With the help of some club members and an idea, it was put forth to create a novice pace (D if you will) grouping for the club rides a couple of nights a week. I have had the privilege of being the ride leader most nights, and it has been a whole lot of fun and largely successful. The idea was to make a group that actually went the speed of the slowest member and stuck together as a group, not only as a teaching tool, but also to allow for that feeling of camaraderie that forms between a bunch of riders. The pace is between 11-15MPH average. 11 allows for the group to be back at the starting point before dark, the ride is 19 miles.
For the months that this ride has been going on, the distance alone has been enough to deter anyone who wasn't capable of doing it. Let me define that a bit. There is no problem with going slow, but the group rides on the presumption that all riders are at least familiar with the bike enough to know how to operate the gears and brakes, and is fit enough to actually go 19 miles at 11 MPH. It certainly is not much to many of the riders here, or even a fit young person, however there are many people who could not do this.
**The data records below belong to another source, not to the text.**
-- pv_equiv track=rewrite | github.com/OwenFeik/owen-bot | scryfall.py | capitalise
-- ===== SOURCE A (Python) =====
-- def capitalise(name):
--     out=''
--     for i in range(0,len(name)): #For each character
--         if (name[i].isalnum() and not name[i-1].isalnum()) or i==0: #If it's a letter preceded by a non-letter
--             out+=name[i].capitalize() #Add the capital version to the out string
--         else: #Otherwise, just normal character
--             out+=name[i] #To out string
--     return out
-- ===== SOURCE B (Python) =====
-- def capitalise(name):
--     # Run-based: split the string into maximal runs of alnum / non-alnum
--     # characters and capitalize the first character of each alnum run.
--     parts = []
--     i, n = 0, len(name)
--     while i < n:
--         alnum = name[i].isalnum()
--         j = i + 1
--         while j < n and name[j].isalnum() == alnum:
--             j += 1
--         run = name[i:j]
--         parts.append(run[0].capitalize() + run[1:] if alnum else run)
--         i = j
--     return ''.join(parts)
-- ===== Notes on version B (the rewrite author's own statement) =====
-- stated objective: faster
-- what changed: A walks character by character, deciding per index with a lookback at name[i-1] and growing the result by string +=; B splits the string into maximal alnum/non-alnum runs, capitalizes the head of each alnum run, and joins the runs.
import Mathlib
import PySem

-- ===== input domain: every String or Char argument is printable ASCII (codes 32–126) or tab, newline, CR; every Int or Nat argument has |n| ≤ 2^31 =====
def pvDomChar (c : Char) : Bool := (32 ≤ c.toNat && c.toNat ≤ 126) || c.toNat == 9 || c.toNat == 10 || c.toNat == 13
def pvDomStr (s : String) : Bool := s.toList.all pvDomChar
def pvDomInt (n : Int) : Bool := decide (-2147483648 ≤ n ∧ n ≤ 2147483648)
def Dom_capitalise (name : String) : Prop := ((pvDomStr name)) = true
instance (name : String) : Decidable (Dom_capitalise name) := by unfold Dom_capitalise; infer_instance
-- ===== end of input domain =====

-- B replaces A's per-character lookback at name[i-1] by a run-based scan (maximal
-- alnum/non-alnum runs, capitalizing the head of each alnum run); alternative decomposition.


-- ===== PORT A =====
-- literal port of A: for i in range(0, len(name)), look at name[i] and name[i-1].
-- name[i].capitalize() on a single character is ported as Chars.upperChar (exact:
-- for one character Python's capitalize equals upper). Indices are always in range
-- (i ∈ [0, n), i-1 ∈ [-1, n-1) with n > 0), so the `.getD ' '` default is never used.
def capitalise (name : String) : String :=
  String.mk ((PySem.List.pyRange 0 (PySem.Str.len name)).foldl (fun out i =>
    if (PySem.Chars.isalnum ((PySem.List.pyGet? name.toList i).getD ' ')
          && !PySem.Chars.isalnum ((PySem.List.pyGet? name.toList (i - 1)).getD ' ')) || i == 0 then
      out ++ [PySem.Chars.upperChar ((PySem.List.pyGet? name.toList i).getD ' ')]
    else
      out ++ [(PySem.List.pyGet? name.toList i).getD ' ']) [])

-- ===== PORT B =====
-- port of Source B: peel off the next maximal run (same isalnum value as its head),
-- uppercase the head of an alnum run (run[0].capitalize(), exact as upperChar on
-- one character), keep a non-alnum run verbatim, recurse on the remainder.
def capGo (cs : List Char) : List Char :=
  match cs with
  | [] => []
  | c :: rest =>
    (if PySem.Chars.isalnum c then
        PySem.Chars.upperChar c :: rest.takeWhile (fun x => PySem.Chars.isalnum x == PySem.Chars.isalnum c)
      else
        c :: rest.takeWhile (fun x => PySem.Chars.isalnum x == PySem.Chars.isalnum c))
      ++ capGo (rest.dropWhile (fun x => PySem.Chars.isalnum x == PySem.Chars.isalnum c))
termination_by cs.length
decreasing_by
  simp only [List.length_cons]
  have := List.length_dropWhile_le (fun x => PySem.Chars.isalnum x == PySem.Chars.isalnum c) rest
  omega

def capitalise_alt (name : String) : String := String.mk (capGo name.toList)

-- ===== PRECONDITION & SPEC =====
def Spec_capitalise (name : String) (out : String) : Prop := out = capitalise_alt name
instance (name : String) (out : String) : Decidable (Spec_capitalise name out) := by unfold Spec_capitalise; infer_instance

-- ===== CLAIM (what is proved, stated in full; the proofs are below) =====
def Claim_equal_capitalise : Prop := ∀ (name : String), Dom_capitalise name → Spec_capitalise name (capitalise name)

-- ===== LEMMAS AND PROOFS =====

-- the common specification: one pass carrying "was the previous character alnum?"
def fSpec (prev : Bool) : List Char → List Char
  | [] => []
  | d :: r =>
    (if PySem.Chars.isalnum d && !prev then PySem.Chars.upperChar d else d) :: fSpec (PySem.Chars.isalnum d) r

theorem upperChar_of_not_alnum {c : Char} (h : PySem.Chars.isalnum c = false) :
    PySem.Chars.upperChar c = c := by
  simp only [PySem.Chars.isalnum, PySem.Chars.isalpha, PySem.Chars.upperChar,
    Bool.or_eq_false_iff] at h ⊢
  rw [if_neg]
  simp [h.1.2]

theorem flatMap_single {α β : Type} (g : α → β) (l : List α) :
    l.flatMap (fun x => [g x]) = l.map g := by
  induction l with
  | nil => rfl
  | cons a l ih => simp [List.flatMap_cons, ih]

-- A's per-step body, at natural index k into cs
def astep (cs : List Char) (k : Nat) : Char :=
  let c := (PySem.List.pyGet? cs (k : Int)).getD ' '
  let p := (PySem.List.pyGet? cs ((k : Int) - 1)).getD ' '
  if (PySem.Chars.isalnum c && !PySem.Chars.isalnum p) || (k : Int) == 0 then
    PySem.Chars.upperChar c
  else c

theorem pyRange_zero_natCast (n : Nat) :
    PySem.List.pyRange 0 (n : Int) = (List.range n).map (Int.ofNat) := by
  unfold PySem.List.pyRange
  rcases Nat.eq_zero_or_pos n with h | h
  · subst h; simp
  · rw [if_neg (by omega), if_pos (by omega), if_pos (by exact_mod_cast h)]
    have hc : ((n : Int) - 0 + 1 - 1) / 1 = (n : Int) := by omega
    rw [hc, Int.toNat_natCast]
    apply List.map_congr_left
    intro k _
    simp [Int.ofNat_eq_natCast]

theorem astep_shift (rest : List Char) (c d : Char) (k : Nat) :
    astep (c :: d :: rest) (k + 2) = astep (d :: rest) (k + 1) := by
  have e2 : ((k + 2 : Nat) : Int) - 1 = ((k + 1 : Nat) : Int) := by omega
  have e4 : ((k + 1 : Nat) : Int) - 1 = ((k : Nat) : Int) := by omega
  have z2 : (((k + 2 : Nat) : Int) == 0) = false := by simp; omega
  have z1 : (((k + 1 : Nat) : Int) == 0) = false := by simp; omega
  have g2 : (c :: d :: rest)[k + 2]? = (d :: rest)[k + 1]? := by
    rw [show k + 2 = (k + 1) + 1 by omega, List.getElem?_cons_succ]
  have g1 : (c :: d :: rest)[k + 1]? = (d :: rest)[k]? := List.getElem?_cons_succ ..
  simp only [astep, e2, e4, z2, z1, PySem.List.pyGet?_natCast, g2, g1]

theorem map_astep_tail (rest : List Char) (c : Char) :
    (List.range rest.length).map (fun k => astep (c :: rest) (k + 1))
      = fSpec (PySem.Chars.isalnum c) rest := by
  induction rest generalizing c with
  | nil => simp [fSpec]
  | cons d r ih =>
    rw [List.length_cons, List.range_succ_eq_map, List.map_cons, List.map_map]
    have hhead : astep (c :: d :: r) 1
        = (if PySem.Chars.isalnum d && !PySem.Chars.isalnum c then PySem.Chars.upperChar d else d) := by
      unfold astep
      norm_num [PySem.List.pyGet?_natCast]
    have htail : (List.range r.length).map ((fun k => astep (c :: d :: r) (k + 1)) ∘ Nat.succ)
        = fSpec (PySem.Chars.isalnum d) r := by
      rw [← ih d]
      apply List.map_congr_left
      intro k _
      simp only [Function.comp]
      have : k.succ + 1 = k + 2 := by omega
      rw [this, astep_shift]
    rw [hhead, htail]
    rfl

theorem capitalise_empty (name : String) (h : name.toList = []) :
    capitalise name = String.mk [] := by
  unfold capitalise
  have hlen : PySem.Str.len name = (name.toList.length : Int) := rfl
  rw [hlen, h]
  rfl

theorem capitalise_eq_fSpec (name : String) (c : Char) (rest : List Char)
    (h : name.toList = c :: rest) :
    capitalise name = String.mk (PySem.Chars.upperChar c :: fSpec (PySem.Chars.isalnum c) rest) := by
  unfold capitalise
  have hlen : PySem.Str.len name = (name.toList.length : Int) := rfl
  rw [hlen, pyRange_zero_natCast]
  have hf : (fun (out : List Char) (i : Int) =>
      if (PySem.Chars.isalnum ((PySem.List.pyGet? name.toList i).getD ' ')
            && !PySem.Chars.isalnum ((PySem.List.pyGet? name.toList (i - 1)).getD ' ')) || i == 0 then
        out ++ [PySem.Chars.upperChar ((PySem.List.pyGet? name.toList i).getD ' ')]
      else
        out ++ [(PySem.List.pyGet? name.toList i).getD ' '])
      = fun (out : List Char) (i : Int) =>
          out ++ [if (PySem.Chars.isalnum ((PySem.List.pyGet? name.toList i).getD ' ')
                && !PySem.Chars.isalnum ((PySem.List.pyGet? name.toList (i - 1)).getD ' ')) || i == 0 then
              PySem.Chars.upperChar ((PySem.List.pyGet? name.toList i).getD ' ')
            else (PySem.List.pyGet? name.toList i).getD ' '] := by
    funext out i
    split_ifs <;> rfl
  rw [hf, PySem.List.foldl_append_eq_flatMap]
  rw [List.flatMap_map, flatMap_single]
  have hmap : ∀ k ∈ List.range name.toList.length,
      (if (PySem.Chars.isalnum ((PySem.List.pyGet? name.toList (Int.ofNat k)).getD ' ')
            && !PySem.Chars.isalnum ((PySem.List.pyGet? name.toList ((Int.ofNat k) - 1)).getD ' ')) || (Int.ofNat k) == 0 then
          PySem.Chars.upperChar ((PySem.List.pyGet? name.toList (Int.ofNat k)).getD ' ')
        else (PySem.List.pyGet? name.toList (Int.ofNat k)).getD ' ') = astep name.toList k := by
    intro k _
    rfl
  rw [List.map_congr_left hmap, h]
  rw [List.length_cons, List.range_succ_eq_map, List.map_cons, List.map_map]
  have h0 : astep (c :: rest) 0 = PySem.Chars.upperChar c := by
    unfold astep
    norm_num [PySem.List.pyGet?_natCast]
  have ht : (List.range rest.length).map (astep (c :: rest) ∘ Nat.succ)
    = fSpec (PySem.Chars.isalnum c) rest := by
    rw [← map_astep_tail rest c]
    apply List.map_congr_left
    intro k _
    simp [Function.comp, Nat.succ_eq_add_one]
  rw [List.nil_append, h0, ht]

-- B equals the common specification
theorem takeWhile_dropWhile_capGo (cs : List Char) (a : Bool) :
    cs.takeWhile (fun x => PySem.Chars.isalnum x == a)
      ++ capGo (cs.dropWhile (fun x => PySem.Chars.isalnum x == a)) = fSpec a cs := by
  induction hn : cs.length using Nat.strong_induction_on generalizing cs a with
  | _ n ih =>
    cases cs with
    | nil => simp [capGo, fSpec]
    | cons d r =>
      by_cases hd : PySem.Chars.isalnum d = a
      · rw [List.takeWhile_cons_of_pos (by simp [hd]), List.dropWhile_cons_of_pos (by simp [hd])]
        rw [List.cons_append]
        rw [ih r.length (by simp [← hn]) r a rfl]
        simp [fSpec, hd]
      · rw [List.takeWhile_cons_of_neg (by simp [hd]), List.dropWhile_cons_of_neg (by simp [hd])]
        rw [List.nil_append, capGo]
        have hsplit : (if PySem.Chars.isalnum d then PySem.Chars.upperChar d :: r.takeWhile (fun x => PySem.Chars.isalnum x == PySem.Chars.isalnum d) else d :: r.takeWhile (fun x => PySem.Chars.isalnum x == PySem.Chars.isalnum d))
            ++ capGo (r.dropWhile (fun x => PySem.Chars.isalnum x == PySem.Chars.isalnum d))
            = (if PySem.Chars.isalnum d then PySem.Chars.upperChar d else d)
              :: (r.takeWhile (fun x => PySem.Chars.isalnum x == PySem.Chars.isalnum d)
                  ++ capGo (r.dropWhile (fun x => PySem.Chars.isalnum x == PySem.Chars.isalnum d))) := by
          split_ifs <;> rfl
        rw [hsplit, ih r.length (by simp [← hn]) r (PySem.Chars.isalnum d) rfl]
        cases ha : PySem.Chars.isalnum d with
        | true =>
          have haf : a = false := by cases a <;> simp_all
          simp [fSpec, ha, haf]
        | false =>
          have hat : a = true := by cases a <;> simp_all
          simp [fSpec, ha, hat]

theorem capGo_eq_fSpec (c : Char) (rest : List Char) :
    capGo (c :: rest)
      = (if PySem.Chars.isalnum c then PySem.Chars.upperChar c else c)
        :: fSpec (PySem.Chars.isalnum c) rest := by
  rw [capGo]
  have hsplit : (if PySem.Chars.isalnum c then
        PySem.Chars.upperChar c :: rest.takeWhile (fun x => PySem.Chars.isalnum x == PySem.Chars.isalnum c)
      else c :: rest.takeWhile (fun x => PySem.Chars.isalnum x == PySem.Chars.isalnum c))
      ++ capGo (rest.dropWhile (fun x => PySem.Chars.isalnum x == PySem.Chars.isalnum c))
      = (if PySem.Chars.isalnum c then PySem.Chars.upperChar c else c)
        :: (rest.takeWhile (fun x => PySem.Chars.isalnum x == PySem.Chars.isalnum c)
            ++ capGo (rest.dropWhile (fun x => PySem.Chars.isalnum x == PySem.Chars.isalnum c))) := by
    split_ifs <;> rfl
  rw [hsplit, takeWhile_dropWhile_capGo]

-- ===== VERDICT (by name: the statement is the Claim_ definition above) =====
theorem capitalise_spec : Claim_equal_capitalise := by
  intro name _
  unfold Spec_capitalise capitalise_alt
  cases h : name.toList with
  | nil => rw [capitalise_empty name h, capGo]
  | cons c rest =>
    rw [capitalise_eq_fSpec name c rest h, capGo_eq_fSpec]
    by_cases ha : PySem.Chars.isalnum c = true
    · simp [ha]
    · simp only [Bool.not_eq_true] at ha
      rw [if_neg (by simp [ha]), upperChar_of_not_alnum ha]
Tonight, I experienced this first hand. I absolutely have to give this person props on the can do attitude. She mentioned never having done a group ride before, we had a bit of a safety briefing and discussed the distance and time requirement, and she assured me she could make it. We took off down the first road and immediately myself and the other participants were well ahead. The first stop is right up that road to collect everyone after a stop sign, asked if all was well, and she stated yes and resumed the ride. It was fairly evident not far in that she was nowhere near prepared to be outside a neighborhood or big parking lot learning how to operate her bicycle. I attempted to give a few "on the fly" instructions, but the result was we turned around and got her safely back to the shop. Afterward the rest of the group resumed a shorter loop in order to get miles in for the afternoon.
Went though all the backstory to get to this.
I want new riders to feel welcome, but at the same time I recognize that there is a certain base level of knowledge and ability on the bike required as to be able to keep up with the group, even at a slow pace, and for safety issues.
How could something like this be avoided, before the ride, without embarrassment to the potential riders, or against the spirit of the ride?